I travel in a circle

At the end of the previous post I wrote that although the relationship the Indigenous People of Australia have with Country is “similar to the relationship the Indigenous People of America had with their land, it is unlike it in subtle ways that are difficult for me to express.” Nevertheless, that’s the goal of the coming posts. (I’ve chosen to use North America’s First People mainly because of their cultural and spiritual similarities with Australia’s First People, because many Australians drew this comparison, but also because I think many readers have some degree of familiarity with Native American Culture.)
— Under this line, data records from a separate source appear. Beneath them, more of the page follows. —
lemma pv_mix_len (sources : List (List PvR)) (k r : Nat) (hk : k ≤ sources.length) :
    ((sources.take k).map (fun s => min (r + 1) s.length)).length = k := by
  simp [List.length_take, Nat.min_eq_left hk]

lemma pv_mix_getD (sources : List (List PvR)) (k r : Nat) (s : List PvR) (ss' : List (List PvR))
    (hdrop : sources.drop k = s :: ss') :
    (pvMix sources k r).getD k 0 = min r s.length := by
  have hk : k ≤ sources.length := by
    by_contra h
    rw [List.drop_eq_nil_of_le (by omega : sources.length ≤ k)] at hdrop
    simp at hdrop
  have := pv_getD_append ((sources.take k).map (fun s => min (r + 1) s.length))
    ((sources.drop k).map (fun s => min r s.length)) 0
  rw [pv_mix_len sources k r hk] at this
  rw [pvMix, this, hdrop]
  simp

lemma pv_drop_succ (sources : List (List PvR)) (k : Nat) (s : List PvR) (ss' : List (List PvR))
    (hdrop : sources.drop k = s :: ss') : sources.drop (k + 1) = ss' := by
  have : sources.drop (k + 1) = (sources.drop k).drop 1 := by
    rw [List.drop_drop]
  rw [this, hdrop]
  simp

lemma pv_take_succ (sources : List (List PvR)) (k : Nat) (s : List PvR) (ss' : List (List PvR))
    (hdrop : sources.drop k = s :: ss') : sources.take (k + 1) = sources.take k ++ [s] := by
  have hget : sources[k]? = some s := by
    have h0 : (sources.drop k)[0]? = some s := by rw [hdrop]; rfl
    rw [List.getElem?_drop] at h0
    simpa using h0
  rw [List.take_add_one, hget]
  rfl

lemma pv_mix_set (sources : List (List PvR)) (k r : Nat) (s : List PvR) (ss' : List (List PvR))
    (hdrop : sources.drop k = s :: ss') (hr : r < s.length) :
    (pvMix sources k r).set k (r + 1) = pvMix sources (k + 1) r := by
  have hk : k ≤ sources.length := by
    by_contra h
    rw [List.drop_eq_nil_of_le (by omega : sources.length ≤ k)] at hdrop
    simp at hdrop
  have h1 : (pvMix sources k r).set k (r + 1)
      = (sources.take k).map (fun s => min (r + 1) s.length) ++ (r + 1) :: ss'.map (fun s => min r s.length) := by
    rw [pvMix, hdrop]
    have := pv_set_append ((sources.take k).map (fun s => min (r + 1) s.length))
      (ss'.map (fun s => min r s.length)) (min r s.length) (r + 1)
    rw [pv_mix_len sources k r hk] at this
    simpa using this
  rw [h1, pvMix, pv_take_succ sources k s ss' hdrop, pv_drop_succ sources k s ss' hdrop]
  simp [Nat.min_eq_left hr]

lemma pv_mix_skip (sources : List (List PvR)) (k r : Nat) (s : List PvR) (ss' : List (List PvR))
    (hdrop : sources.drop k = s :: ss') (hr : s.length ≤ r) :
    pvMix sources k r = pvMix sources (k + 1) r := by
  rw [pvMix, pvMix, hdrop, pv_take_succ sources k s ss' hdrop, pv_drop_succ sources k s ss' hdrop]
  simp [Nat.min_eq_right hr, Nat.min_eq_right (Nat.le_succ_of_le hr)]

lemma pv_mix_zero (sources : List (List PvR)) (r : Nat) :
    pvMix sources 0 r = sources.map (fun s => min r s.length) := by
  simp [pvMix]

lemma pv_inner_nb (sources : List (List PvR)) (limit : Int) (r : Nat) :
    ∀ (ss : List (List PvR)) (k : Nat) (c : List PvR) (p : Bool),
      sources.drop k = ss →
      ((c.length : Int) + ((ss.filterMap (fun s => s[r]?)).length : Int) < limit) →
      pvInner limit (pvEnum k ss) c (pvMix sources k r) p =
        (c ++ ss.filterMap (fun s => s[r]?),
         sources.map (fun s => min (r + 1) s.length),
         p || !(ss.filterMap (fun s => s[r]?)).isEmpty,
         false) := by
  intro ss
  induction ss with
  | nil =>
    intro k c p hdrop _
    have hk : sources.length ≤ k := by
      by_contra h
      have := List.drop_eq_nil_iff.mp hdrop
      omega
    have htake : sources.take k = sources := List.take_of_length_le hk
    simp [pvEnum, pvInner, pvMix, List.drop_eq_nil_of_le hk, htake]
  | cons s ss' ih =>
    intro k c p hdrop hnb
    by_cases hr : r < s.length
    · -- in-range source: append items[r]
      have hfm : (s :: ss').filterMap (fun s => s[r]?) = s[r] :: ss'.filterMap (fun s => s[r]?) := by
        simp [List.filterMap_cons, List.getElem?_eq_getElem hr]
      have hptr : (pvMix sources k r).getD k 0 = r := by
        rw [pv_mix_getD sources k r s ss' hdrop, Nat.min_eq_left (le_of_lt hr)]
      have hlen : ¬ (limit ≤ ((c ++ [s.getD r []]).length : Int)) := by
        rw [hfm] at hnb
        simp at hnb ⊢
        omega
      have hrec := ih (k + 1) (c ++ [s.getD r []]) true (pv_drop_succ sources k s ss' hdrop)
        (by rw [hfm] at hnb; simp at hnb ⊢; omega)
      rw [hfm]
      simp only [pvEnum, pvInner, hptr]
      rw [if_pos hr, if_neg hlen, pv_mix_set sources k r s ss' hdrop hr, hrec]
      simp [List.getD_eq_getElem s [] hr, List.getElem?_eq_getElem hr]
    · -- exhausted source: skip
      have hfm : (s :: ss').filterMap (fun s => s[r]?) = ss'.filterMap (fun s => s[r]?) := by
        simp [List.filterMap_cons, List.getElem?_eq_none (Nat.le_of_not_lt hr)]
      have hptr : (pvMix sources k r).getD k 0 = s.length := by
        rw [pv_mix_getD sources k r s ss' hdrop, Nat.min_eq_right (Nat.le_of_not_lt hr)]
      have hrec := ih (k + 1) c p (pv_drop_succ sources k s ss' hdrop)
        (by rw [hfm] at hnb; exact hnb)
      rw [hfm]
      simp only [pvEnum, pvInner, hptr]
      rw [if_neg (lt_irrefl s.length), pv_mix_skip sources k r s ss' hdrop (Nat.le_of_not_lt hr)]
      exact hrec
As I begin, please keep in mind the Acknowledgement of Country I included in the initial post in this series. It holds great relevance with regard to this subject. It was:

The travels reported in this journal will take me through places cared for by many family and language groups who are traditional caretakers and custodians of Country through their continuing connection to land, sea, air, culture and community. I acknowledge the custodianship and care of Country by all Aboriginal and Torres Strait Islander People and offer my respect to all Elders past, present, and emerging.

Looking at the ground to turn things up

As always, I believe establishing a foundation and providing context are crucial factors in gaining an understanding of new concepts and information so please bear with me as I try to add some historical perspective. In that same first post, I included this Digital Classroom map of Australia.
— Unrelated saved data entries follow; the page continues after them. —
-- pv_equiv track=rewrite | github.com/karan1dhir/CodingNinjas_Python | removePieString.py | replacePie
-- ===== SOURCE A (Python) =====
-- def replacePie(inputString):
--     if len(inputString) == 0 or len(inputString) == 1:
--         return inputString
--
--     if inputString[0] == 'p' and inputString[1] == 'i':
--        smallAns =  replacePie(inputString[2:])
--        return '3.14' + smallAns;
--     else:
--         smallAns =  replacePie(inputString[1:])
--         return inputString[0] + smallAns
-- ===== SOURCE B (Python) =====
-- def replacePie(inputString):
--     return inputString.replace('pi', '3.14')
-- ===== Notes on version B (the rewrite author's own statement) =====
-- stated objective: idiomatic
-- what changed: Replaces the char-by-char recursion (with explicit length-0/1 base cases and string slicing) by a single call to str.replace, which performs the same left-to-right non-overlapping substitution.
import Mathlib
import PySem

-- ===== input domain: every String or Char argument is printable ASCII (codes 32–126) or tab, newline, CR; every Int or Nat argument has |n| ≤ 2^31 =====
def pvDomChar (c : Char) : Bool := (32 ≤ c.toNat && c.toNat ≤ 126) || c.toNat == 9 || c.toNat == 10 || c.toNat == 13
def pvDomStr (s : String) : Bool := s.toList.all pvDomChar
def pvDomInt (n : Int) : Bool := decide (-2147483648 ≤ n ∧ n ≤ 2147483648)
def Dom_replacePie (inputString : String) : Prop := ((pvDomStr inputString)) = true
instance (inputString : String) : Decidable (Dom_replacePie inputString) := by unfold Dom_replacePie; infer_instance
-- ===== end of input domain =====

-- B is the idiomatic one-liner str.replace('pi', '3.14') instead of A's char-by-char recursion.

-- ===== PORT A =====
-- A's recursion, transliterated on the character list: len 0/1 base cases,
-- s[0]/s[1] tests, s[2:] / s[1:] recursive calls.
def replacePieGo : List Char → List Char
  | [] => []
  | [c] => [c]
  | c1 :: c2 :: rest =>
      if c1 = 'p' ∧ c2 = 'i' then
        '3' :: '.' :: '1' :: '4' :: replacePieGo rest
      else
        c1 :: replacePieGo (c2 :: rest)

def replacePie (inputString : String) : String :=
  String.ofList (replacePieGo inputString.toList)

-- ===== PORT B =====
def replacePie_alt (inputString : String) : String :=
  PySem.Str.replace inputString "pi" "3.14"

-- ===== PRECONDITION & SPEC =====
def Spec_replacePie (inputString : String) (out : String) : Prop := out = replacePie_alt inputString
instance (inputString : String) (out : String) : Decidable (Spec_replacePie inputString out) := by unfold Spec_replacePie; infer_instance

-- ===== CLAIM (what is proved, stated in full; the proofs are below) =====
def Claim_equal_replacePie : Prop := ∀ (inputString : String), Dom_replacePie inputString → Spec_replacePie inputString (replacePie inputString)

-- ===== LEMMAS AND PROOFS =====

lemma replacePie_go_eq (l : List Char) :
    ∀ (fuel : Nat) (acc : List Char), l.length ≤ fuel →
      PySem.Chars.replace.go ['p', 'i'] ['3', '.', '1', '4'] fuel l acc
        = acc.reverse ++ replacePieGo l := by
  induction l using replacePieGo.induct with
  | case1 =>
      intro fuel acc _
      rw [PySem.Chars.replace.go.eq_def]
      cases fuel <;> simp [replacePieGo]
  | case2 c =>
      intro fuel acc h
      match fuel with
      | f + 1 =>
        rw [PySem.Chars.replace.go.eq_def]
        have hnp : List.isPrefixOf ['p', 'i'] [c] = false := by
          simp [List.isPrefixOf]
        simp only [hnp, Bool.false_eq_true, if_false]
        rw [PySem.Chars.replace.go.eq_def]
        cases f <;> simp [replacePieGo]
  | case3 c1 c2 rest hpi ih =>
      intro fuel acc h
      match fuel with
      | f + 1 =>
        obtain ⟨h1, h2⟩ := hpi
        rw [PySem.Chars.replace.go.eq_def]
        have hp : List.isPrefixOf ['p', 'i'] (c1 :: c2 :: rest) = true := by
          subst h1 h2; simp [List.isPrefixOf]
        simp only [hp, if_true, List.length_cons, List.length_nil, List.drop_succ_cons,
          List.drop_zero]
        rw [ih f _ (by simp at h; omega)]
        subst h1 h2
        simp [replacePieGo]
  | case4 c1 c2 rest hpi ih =>
      intro fuel acc h
      match fuel with
      | f + 1 =>
        rw [PySem.Chars.replace.go.eq_def]
        have hp : List.isPrefixOf ['p', 'i'] (c1 :: c2 :: rest) = false := by
          rcases (not_and_or.mp hpi) with h1 | h2
          · simp [List.isPrefixOf, beq_iff_eq]
            intro hc; exact absurd hc.symm h1
          · simp [List.isPrefixOf, beq_iff_eq]
            intro _ hc; exact absurd hc.symm h2
        simp only [hp, Bool.false_eq_true, if_false]
        rw [ih f _ (by simp at h ⊢; omega)]
        simp [replacePieGo, hpi]

lemma replacePie_chars (l : List Char) :
    replacePieGo l = PySem.Chars.replace l ['p', 'i'] ['3', '.', '1', '4'] := by
  rw [PySem.Chars.replace]
  simp only [List.isEmpty, Bool.false_eq_true, if_false]
  rw [replacePie_go_eq l l.length [] le_rfl]
  simp

-- ===== VERDICT (by name: the statement is the Claim_ definition above) =====
theorem replacePie_spec : Claim_equal_replacePie := by
  intro s _
  unfold Spec_replacePie replacePie replacePie_alt
  rw [PySem.Str.replace, replacePie_chars]
  rfl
It’s important now to look at this map produced by the Australian Institute of Aboriginal and Torres Strait Islander Studies (AIATSIS).

According to their disclaimer the map, “is not intended to be exact” but it does serve, “as a reminder of the richness and diversity of Aboriginal and Torres Strait Islander Australia.” I haven’t counted the number of groups on this map but estimates range from as few as 300 to as many as 500 distinct language groups. There’s uncertainty because we must rely on oral traditions and we don’t know if or when some groups might have consolidated but we certainly know some have been lost to time and conquest.
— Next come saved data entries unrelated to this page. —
-- pv_equiv track=rewrite | github.com/SSCE-UB/bcpc-league-problems | 2025-12-18_week03/D/solutions/solution.py | solve_one
-- ===== SOURCE A (Python) =====
-- def cat(c: str) -> int:
--     o = ord(c)
--     if 65 <= o <= 90:   # A-Z
--         return 0
--     if 97 <= o <= 122:  # a-z
--         return 1
--     return 2            # 0-9
--
-- def solve_one(s: str) -> int:
--     n = len(s)
--     cnt = [0, 0, 0]
--     have = 0
--     ans = 10**9
--     l = 0
--
--     for r, ch in enumerate(s):
--         t = cat(ch)
--         if cnt[t] == 0:
--             have += 1
--         cnt[t] += 1
--
--         while have == 3 and (r - l + 1) >= 6:
--             ans = min(ans, r - l + 1)
--             tl = cat(s[l])
--             cnt[tl] -= 1
--             if cnt[tl] == 0:
--                 have -= 1
--             l += 1
--
--     return 0 if ans == 10**9 else ans
-- ===== SOURCE B (Python) =====
-- def solve_one(s: str) -> int:
--     # One forward pass over last-seen indices per category: the shortest all-three
--     # window ending at r is r - min(last) + 1; clamp it up to the minimum length 6.
--     # No counts, no left pointer, no inner shrink loop.
--     INF = 10 ** 9
--     lu = ll = ld = -1          # last index of an upper, lower, other char
--     best = INF
--     for r, ch in enumerate(s):
--         if 'A' <= ch <= 'Z':
--             lu = r
--         elif 'a' <= ch <= 'z':
--             ll = r
--         else:
--             ld = r
--         if lu >= 0 and ll >= 0 and ld >= 0:
--             L = r - min(lu, ll, ld) + 1
--             if L >= 6:
--                 best = min(best, L)
--             elif r >= 5:
--                 best = min(best, 6)
--     return 0 if best == INF else best
-- ===== Notes on version B (the rewrite author's own statement) =====
-- stated objective: alternative
-- what changed: Replaced the count-array sliding window with its inner shrink loop by a single forward pass that keeps only the last-seen index of each of the three character categories and takes max(shortest all-three window ending at r, 6) as the candidate.
import Mathlib
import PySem

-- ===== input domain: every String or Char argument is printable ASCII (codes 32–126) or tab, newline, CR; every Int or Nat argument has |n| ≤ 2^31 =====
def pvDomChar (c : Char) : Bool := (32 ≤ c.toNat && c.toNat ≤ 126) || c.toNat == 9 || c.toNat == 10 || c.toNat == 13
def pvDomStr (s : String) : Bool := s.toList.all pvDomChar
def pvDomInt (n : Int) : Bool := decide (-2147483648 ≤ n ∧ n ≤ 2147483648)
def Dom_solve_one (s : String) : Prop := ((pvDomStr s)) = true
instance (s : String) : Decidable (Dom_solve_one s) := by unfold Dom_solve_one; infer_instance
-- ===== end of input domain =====

-- B replaces A's count-array sliding window (inner shrink loop) by a single forward pass
-- over the last-seen index of each character category (alternative decomposition, same cost).

-- ===== PORT A =====
-- port of cat(c): ord(c) ranges
def catP (c : Char) : Int :=
  let o : Int := (c.toNat : Int)
  if 65 ≤ o ∧ o ≤ 90 then 0
  else if 97 ≤ o ∧ o ≤ 122 then 1
  else 2

-- cnt[t] read: the index is always catP _ ∈ {0,1,2} on a 3-element list, never an IndexError
def pyGetL (xs : List Int) (i : Int) : Int := (PySem.List.pyGet? xs i).getD 0
-- cnt[t] = v write: exact for 0 ≤ i < len(xs), the only indices used here
def pySetL (xs : List Int) (i : Int) (v : Int) : List Int := xs.set i.toNat v

-- the `while have == 3 and (r - l + 1) >= 6:` loop; s[l] read via pyGet? (in range when the loop runs)
def while3 (cs : List Char) (r : Int) (cnt : List Int) (haveC ans l : Int) :
    List Int × Int × Int × Int :=
  if h : haveC = 3 ∧ 6 ≤ r - l + 1 then
    let ans2 := min ans (r - l + 1)
    let tl := catP ((PySem.List.pyGet? cs l).getD ' ')
    let cnt2 := pySetL cnt tl (pyGetL cnt tl - 1)
    let haveC2 := if pyGetL cnt2 tl = 0 then haveC - 1 else haveC
    while3 cs r cnt2 haveC2 ans2 (l + 1)
  else (cnt, haveC, ans, l)
termination_by (r + 1 - l).toNat
decreasing_by omega

-- one iteration of `for r, ch in enumerate(s):`
def stepA (cs : List Char) (st : List Int × Int × Int × Int) (rc : Int × Char) :
    List Int × Int × Int × Int :=
  match st with
  | (cnt, haveC, ans, l) =>
    let t := catP rc.2
    let haveC2 := if pyGetL cnt t = 0 then haveC + 1 else haveC
    let cnt2 := pySetL cnt t (pyGetL cnt t + 1)
    while3 cs rc.1 cnt2 haveC2 ans l

def solve_one (s : String) : Int :=
  let cs := s.toList
  let st := (PySem.List.enumerate cs 0).foldl (stepA cs) ([0, 0, 0], 0, 10 ^ 9, 0)
  if st.2.2.1 = 10 ^ 9 then 0 else st.2.2.1

-- ===== PORT B =====
-- one iteration of B's single pass: update the last-seen index of ch's category, then the
-- candidate ending at r (shortest all-three window, clamped up to the minimum length 6)
def stepB (st : Int × Int × Int × Int) (rc : Int × Char) : Int × Int × Int × Int :=
  match st with
  | (lu, ll, ld, best) =>
    let r := rc.1
    let ch := rc.2
    let (lu2, ll2, ld2) :=
      if 'A' ≤ ch ∧ ch ≤ 'Z' then (r, ll, ld)
      else if 'a' ≤ ch ∧ ch ≤ 'z' then (lu, r, ld)
      else (lu, ll, r)
    if 0 ≤ lu2 ∧ 0 ≤ ll2 ∧ 0 ≤ ld2 then
      let L := r - min (min lu2 ll2) ld2 + 1
      if 6 ≤ L then (lu2, ll2, ld2, min best L)
      else if 5 ≤ r then (lu2, ll2, ld2, min best 6)
      else (lu2, ll2, ld2, best)
    else (lu2, ll2, ld2, best)

def solve_one_alt (s : String) : Int :=
  let st := (PySem.List.enumerate s.toList 0).foldl stepB (-1, -1, -1, 10 ^ 9)
  if st.2.2.2 = 10 ^ 9 then 0 else st.2.2.2

-- ===== PRECONDITION & SPEC =====
def Spec_solve_one (s : String) (out : Int) : Prop := out = solve_one_alt s
instance (s : String) (out : Int) : Decidable (Spec_solve_one s out) := by unfold Spec_solve_one; infer_instance

-- ===== CLAIM (what is proved, stated in full; the proofs are below) =====
def Claim_equal_solve_one : Prop := ∀ (s : String), Dom_solve_one s → Spec_solve_one s (solve_one s)

-- ===== LEMMAS AND PROOFS =====

-- number of characters of category t in q[l:]
def catCount (q : List Char) (t : Int) (l : Nat) : Int :=
  (((q.drop l).countP (fun c => catP c == t) : Nat) : Int)

-- A's `have` counter, recomputed from the counts
def indSum (q : List Char) (l : Nat) : Int :=
  (if 0 < catCount q 0 l then 1 else 0) + (if 0 < catCount q 1 l then 1 else 0) +
    (if 0 < catCount q 2 l then 1 else 0)

def cntList (q : List Char) (l : Nat) : List Int :=
  [catCount q 0 l, catCount q 1 l, catCount q 2 l]

-- last index of category t in q, -1 if absent
def lastOccAux (t : Int) (q : List Char) (i acc : Int) : Int :=
  match q with
  | [] => acc
  | c :: rest => lastOccAux t rest (i + 1) (if catP c = t then i else acc)

def lastOcc (t : Int) (q : List Char) : Int := lastOccAux t q 0 (-1)

def minLast (q : List Char) : Int := min (min (lastOcc 0 q) (lastOcc 1 q)) (lastOcc 2 q)

-- the joint loop invariant after processing the prefix q
def InvJ (q : List Char) (cnt : List Int) (haveC ans l lu ll ld best : Int) : Prop :=
  0 ≤ l ∧ l.toNat ≤ q.length ∧
  cnt = cntList q l.toNat ∧ haveC = indSum q l.toNat ∧
  lu = lastOcc 0 q ∧ ll = lastOcc 1 q ∧ ld = lastOcc 2 q ∧
  (minLast q < l ∨ (q.length : Int) < l + 6) ∧
  l ≤ minLast q + 1 ∧
  (l = 0 ∨ l + 5 ≤ (q.length : Int)) ∧
  (0 < l → ans ≤ (q.length : Int) - l + 1) ∧
  ans = best

theorem catP_eq (c : Char) :
    catP c = if 65 ≤ (c.toNat : Int) ∧ (c.toNat : Int) ≤ 90 then 0
      else if 97 ≤ (c.toNat : Int) ∧ (c.toNat : Int) ≤ 122 then 1 else 2 := rfl

theorem catP_cases (c : Char) : catP c = 0 ∨ catP c = 1 ∨ catP c = 2 := by
  rw [catP_eq]; split_ifs <;> simp

theorem charle_iff (a b : Char) : a ≤ b ↔ a.toNat ≤ b.toNat := by
  rw [Char.le_def, UInt32.le_iff_toNat_le]
  exact Iff.rfl

theorem cat0_iff (c : Char) : catP c = 0 ↔ ('A' ≤ c ∧ c ≤ 'Z') := by
  rw [catP_eq, charle_iff, charle_iff,
    show 'A'.toNat = 65 from rfl, show 'Z'.toNat = 90 from rfl]
  split_ifs with h1 h2 <;> constructor <;> intro h <;> omega

theorem cat1_imp (c : Char) (h : catP c = 1) :
    ¬('A' ≤ c ∧ c ≤ 'Z') ∧ ('a' ≤ c ∧ c ≤ 'z') := by
  rw [catP_eq] at h
  rw [charle_iff, charle_iff, charle_iff, charle_iff,
    show 'A'.toNat = 65 from rfl, show 'Z'.toNat = 90 from rfl,
    show 'a'.toNat = 97 from rfl, show 'z'.toNat = 122 from rfl]
  split_ifs at h with h1 h2 <;> constructor <;> omega

theorem cat2_imp (c : Char) (h : catP c = 2) :
    ¬('A' ≤ c ∧ c ≤ 'Z') ∧ ¬('a' ≤ c ∧ c ≤ 'z') := by
  rw [catP_eq] at h
  rw [charle_iff, charle_iff, charle_iff, charle_iff,
    show 'A'.toNat = 65 from rfl, show 'Z'.toNat = 90 from rfl,
    show 'a'.toNat = 97 from rfl, show 'z'.toNat = 122 from rfl]
  split_ifs at h with h1 h2 <;> constructor <;> omega

theorem catCount_nonneg (q : List Char) (t : Int) (l : Nat) : 0 ≤ catCount q t l :=
  Int.natCast_nonneg _

theorem lastOccAux_lt (t : Int) (q : List Char) (i acc : Int) (h : acc < i) :
    lastOccAux t q i acc < i + q.length := by
  induction q generalizing i acc with
  | nil => simpa [lastOccAux] using h
  | cons c rest ih =>
    have := ih (i + 1) (if catP c = t then i else acc) (by split_ifs <;> omega)
    simp only [lastOccAux, List.length_cons]
    push_cast [List.length_cons] at this ⊢
    omega

theorem lastOcc_lt (t : Int) (q : List Char) : lastOcc t q < q.length := by
  have := lastOccAux_lt t q 0 (-1) (by omega)
  simpa [lastOcc] using this

theorem lastOccAux_append (t : Int) (q : List Char) (c : Char) (i acc : Int) :
    lastOccAux t (q ++ [c]) i acc =
      if catP c = t then i + q.length else lastOccAux t q i acc := by
  induction q generalizing i acc with
  | nil => simp [lastOccAux]
  | cons d rest ih =>
    simp only [List.cons_append, lastOccAux, ih, List.length_cons]
    split_ifs <;> push_cast <;> omega

theorem lastOcc_append (t : Int) (q : List Char) (c : Char) :
    lastOcc t (q ++ [c]) = if catP c = t then (q.length : Int) else lastOcc t q := by
  simp [lastOcc, lastOccAux_append]

theorem lastOcc_mono (t : Int) (q : List Char) (c : Char) :
    lastOcc t q ≤ lastOcc t (q ++ [c]) := by
  rw [lastOcc_append]
  have := lastOcc_lt t q
  split_ifs <;> omega

theorem minLast_mono (q : List Char) (c : Char) : minLast q ≤ minLast (q ++ [c]) := by
  have h0 := lastOcc_mono 0 q c
  have h1 := lastOcc_mono 1 q c
  have h2 := lastOcc_mono 2 q c
  unfold minLast
  omega

theorem count_pos_iff (t : Int) (q : List Char) (l : Nat) (hl : l ≤ q.length) :
    0 < catCount q t l ↔ (l : Int) ≤ lastOcc t q := by
  induction q using List.reverseRecOn generalizing l with
  | nil =>
    have : l = 0 := by simpa using hl
    subst this
    simp [catCount, lastOcc, lastOccAux]
  | append_singleton q c ih =>
    rw [lastOcc_append]
    rcases Nat.lt_or_ge l (q.length + 1) with hlt | hge
    · have hle : l ≤ q.length := by omega
      have hcnt : catCount (q ++ [c]) t l
          = catCount q t l + (if catP c = t then 1 else 0) := by
        simp only [catCount, List.drop_append_of_le_length hle, List.countP_append]
        push_cast
        split_ifs with h <;> simp [h]
      rw [hcnt]
      have h0 := catCount_nonneg q t l
      split_ifs with h
      · constructor <;> intro _ <;> [exact_mod_cast Nat.cast_le.mpr hle; omega]
      · simpa using ih l hle
    · have hl' : l = q.length + 1 := by
        have := hl
        simp only [List.length_append, List.length_cons, List.length_nil] at this
        omega
      subst hl'
      have hcnt : catCount (q ++ [c]) t (q.length + 1) = 0 := by
        simp [catCount, List.drop_eq_nil_of_le]
      rw [hcnt]
      have hlt2 := lastOcc_lt t q
      have hcast : ((q.length + 1 : Nat) : Int) = (q.length : Int) + 1 := by push_cast; ring
      rw [hcast]
      split_ifs with hcat
      · constructor
        · intro h; omega
        · intro h; omega
      · constructor
        · intro h; omega
        · intro h; omega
How long has this been going on?

(Through the mists of time.)

As I’ve been considering what I think I understand about the comparative cultures of Native Americans and First People of Australia and trying to find the language to describe the similarities (but more importantly the differences) my brain needed to discern a reason. I can’t say that there’s any validity to the position I’m about to take and I don’t know if there’s any research to support my supposition so please keep that in mind as you read.

My hypothesis is encapsulated in two words. Time and isolation. Even excluding the notion of time in a cosmological frame, the much shorter Earthbound timescales applied to geology or Darwinian evolution of species are difficult for our brains to fully grasp. (Yes, bacterial evolution can occur rapidly and some short term evolutionary changes can happen in a matter of a few hundred or a few thousand years but long term evolution typically requires timescales of a million years or more.) Given that humans produce a new generation every 25-30 years and under the right conditions can live for only about a century, thinking in terms of even the 13,000 years (or perhaps as long as 30,000 years) for the earliest evidence of humans in the Americas is challenging.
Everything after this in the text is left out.